PROBLEM DETAILS
Please give back only the lines below from the one containing "unfold Dom_backbone_point_sets_py; infer_instance" to the one containing "-- B replaces", each repeated word for word, both ends included.

DATA FOR THE TASK
Content starts

-- pv_equiv track=rewrite | github.com/mattaq31/Hash-CAD | crisscross_kit/sec_struc_pred/dot_brac_plotter.py | _backbone_point_sets
-- ===== SOURCE A (Python) =====
-- def _backbone_point_sets(sequences, positions):
--     point_sets = []
--     start = 0
--     for sequence in sequences:
--         end = start + len(sequence)
--         point_sets.append(positions[start:end])
--         start = end
--     return point_sets
-- ===== SOURCE B (Python) =====
-- def _backbone_point_sets(sequences, positions):
--     point_sets = [[] for _ in sequences]
--     owners = [i for i, seq in enumerate(sequences) for _ in seq]
--     for owner, pos in zip(owners, positions):
--         point_sets[owner].append(pos)
--     return point_sets
-- ===== Notes on version B (the rewrite author's own statement) =====
-- stated objective: alternative
-- what changed: Instead of slicing positions at cumulative-length boundaries, B pre-creates one empty bucket per sequence, builds an ownership-label table (which sequence each position belongs to), and distributes positions one element at a time into their buckets.
import Mathlib
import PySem

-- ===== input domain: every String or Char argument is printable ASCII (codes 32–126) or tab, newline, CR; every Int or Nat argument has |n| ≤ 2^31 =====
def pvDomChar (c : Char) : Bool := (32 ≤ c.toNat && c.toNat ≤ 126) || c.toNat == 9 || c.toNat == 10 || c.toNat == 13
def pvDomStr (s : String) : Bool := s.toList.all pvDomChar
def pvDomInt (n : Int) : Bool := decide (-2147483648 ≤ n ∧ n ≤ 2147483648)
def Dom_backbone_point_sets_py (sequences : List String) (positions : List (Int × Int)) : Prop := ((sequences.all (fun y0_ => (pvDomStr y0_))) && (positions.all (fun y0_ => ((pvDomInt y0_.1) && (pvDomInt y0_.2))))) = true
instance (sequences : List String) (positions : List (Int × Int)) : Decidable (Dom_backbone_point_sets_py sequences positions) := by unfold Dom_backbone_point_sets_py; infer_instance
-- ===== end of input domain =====

-- B replaces A's cumulative-offset slicing with a bucket distribution: one empty bucket per
-- sequence, an ownership-label table, and a per-position append (alternative algorithm; return value only).

-- ===== PORT A =====
-- A's loop: for each sequence, end = start + len(sequence); append positions[start:end]; start = end
def pvGoA_backbone (positions : List (Int × Int)) : Int → List String → List (List (Int × Int))
  | _, [] => []
  | start, sequence :: rest =>
    let e := start + (PySem.Str.len sequence : Int)
    PySem.List.slice positions (some start) (some e) :: pvGoA_backbone positions e rest

def backbone_point_sets_py (sequences : List String) (positions : List (Int × Int)) : List (List (Int × Int)) :=
  pvGoA_backbone positions 0 sequences

-- ===== PORT B =====
-- point_sets = [[] for _ in sequences]; owners = [i for i, seq in enumerate(sequences) for _ in seq];
-- for owner, pos in zip(owners, positions): point_sets[owner].append(pos)
-- (owner is a nonnegative enumerate index, so point_sets[owner] is List.modify at owner.toNat)
def backbone_point_sets_py_alt (sequences : List String) (positions : List (Int × Int)) : List (List (Int × Int)) :=
  let point_sets : List (List (Int × Int)) := sequences.map (fun _ => [])
  let owners : List Int := (PySem.List.enumerate sequences).flatMap (fun iseq => iseq.2.toList.map (fun _ => iseq.1))
  (owners.zip positions).foldl (fun acc op => acc.modify op.1.toNat (fun b => b ++ [op.2])) point_sets

-- ===== PRECONDITION & SPEC =====
def Spec_backbone_point_sets_py (sequences : List String) (positions : List (Int × Int)) (out : List (List (Int × Int))) : Prop := out = backbone_point_sets_py_alt sequences positions
instance (sequences : List String) (positions : List (Int × Int)) (out : List (List (Int × Int))) : Decidable (Spec_backbone_point_sets_py sequences positions out) := by unfold Spec_backbone_point_sets_py; infer_instance

-- ===== CLAIM (what is proved, stated in full; the proofs are below) =====
def Claim_equal_backbone_point_sets_py : Prop := ∀ (sequences : List String) (positions : List (Int × Int)), Dom_backbone_point_sets_py sequences positions → Spec_backbone_point_sets_py sequences positions (backbone_point_sets_py sequences positions)

-- ===== LEMMAS AND PROOFS =====

-- take/drop characterisation both ports are reduced to
def pvC : List String → List (Int × Int) → List (List (Int × Int))
  | [], _ => []
  | s :: rest, ps => ps.take s.toList.length :: pvC rest (ps.drop s.toList.length)

lemma pvZipAppend {α β : Type} (l₁ l₂ : List α) (ps : List β) :
    (l₁ ++ l₂).zip ps = l₁.zip ps ++ l₂.zip (ps.drop l₁.length) := by
  induction l₁ generalizing ps with
  | nil => simp
  | cons x xs ih =>
    cases ps with
    | nil => simp
    | cons p ps' => simp [List.zip_cons_cons, ih]

lemma pvModifyAt {α : Type} (pre : List α) (b : α) (t : List α) (f : α → α) :
    (pre ++ b :: t).modify pre.length f = pre ++ f b :: t := by
  induction pre with
  | nil => simp [List.modify]
  | cons x xs ih => simpa [List.modify] using ih

lemma pvFill (cs : List Char) (ps : List (Int × Int)) (pre : List (List (Int × Int)))
    (b : List (Int × Int)) (t : List (List (Int × Int))) :
    ((cs.map (fun _ => ((pre.length : Int)))).zip ps).foldl
        (fun acc op => acc.modify op.1.toNat (fun b => b ++ [op.2])) (pre ++ b :: t)
      = pre ++ (b ++ ps.take cs.length) :: t := by
  induction cs generalizing ps b with
  | nil => simp
  | cons c cs ih =>
    cases ps with
    | nil => simp
    | cons p ps' =>
      simp only [List.map_cons, List.zip_cons_cons, List.foldl_cons]
      rw [Int.toNat_natCast, pvModifyAt, ih]
      simp

lemma pvMain (seqs : List String) (ps : List (Int × Int)) (pre : List (List (Int × Int))) :
    ((((PySem.List.enumerate seqs (pre.length : Int)).flatMap
        (fun iseq => iseq.2.toList.map (fun _ => iseq.1))).zip ps).foldl
        (fun acc op => acc.modify op.1.toNat (fun b => b ++ [op.2]))
        (pre ++ seqs.map (fun _ => [])))
      = pre ++ pvC seqs ps := by
  induction seqs generalizing ps pre with
  | nil => simp [PySem.List.enumerate, pvC]
  | cons s rest ih =>
    rw [PySem.List.enumerate_cons]
    simp only [List.flatMap_cons, List.map_cons, pvC]
    rw [pvZipAppend, List.foldl_append, List.length_map]
    have h1 := pvFill s.toList ps pre [] (rest.map (fun _ => []))
    simp only [List.nil_append] at h1
    rw [h1]
    have hlen : ((pre.length : Int) + 1) = (((pre ++ [ps.take s.toList.length]).length : Nat) : Int) := by
      simp
    rw [hlen]
    have h2 := ih (ps.drop s.toList.length) (pre ++ [ps.take s.toList.length])
    rw [show pre ++ ps.take s.toList.length :: rest.map (fun _ => ([] : List (Int × Int)))
          = (pre ++ [ps.take s.toList.length]) ++ rest.map (fun _ => []) by simp]
    rw [h2]
    simp

lemma pvA_eq (positions : List (Int × Int)) (l : List String) (k : Nat) :
    pvGoA_backbone positions (k : Int) l = pvC l (positions.drop k) := by
  induction l generalizing k with
  | nil => simp [pvGoA_backbone, pvC]
  | cons s rest ih =>
    show PySem.List.slice positions (some (k : Int)) (some ((k : Int) + PySem.Str.len s)) ::
        pvGoA_backbone positions ((k : Int) + PySem.Str.len s) rest = _
    have hlen : (PySem.Str.len s : Int) = ((s.toList.length : Nat) : Int) := by
      simp [PySem.Str.len]
    rw [hlen, PySem.List.slice_natCast_add, show ((k : Int) + ((s.toList.length : Nat) : Int))
          = (((k + s.toList.length : Nat) : Nat) : Int) by push_cast; ring, ih]
    simp [pvC, List.drop_drop]

-- ===== VERDICT (by name: the statement is the Claim_ definition above) =====
theorem backbone_point_sets_py_spec : Claim_equal_backbone_point_sets_py := by
  intro sequences positions _
  unfold Spec_backbone_point_sets_py backbone_point_sets_py backbone_point_sets_py_alt
  have hB := pvMain sequences positions []
  simp only [List.length_nil, Nat.cast_zero, List.nil_append] at hB
  rw [hB]
  have hA := pvA_eq positions sequences 0
  simpa using hA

Content ends

SOLUTION FOR THIS TASK
instance (sequences : List String) (positions : List (Int × Int)) : Decidable (Dom_backbone_point_sets_py sequences positions) := by unfold Dom_backbone_point_sets_py; infer_instance
-- ===== end of input domain =====

-- B replaces A's cumulative-offset slicing with a bucket distribution: one empty bucket per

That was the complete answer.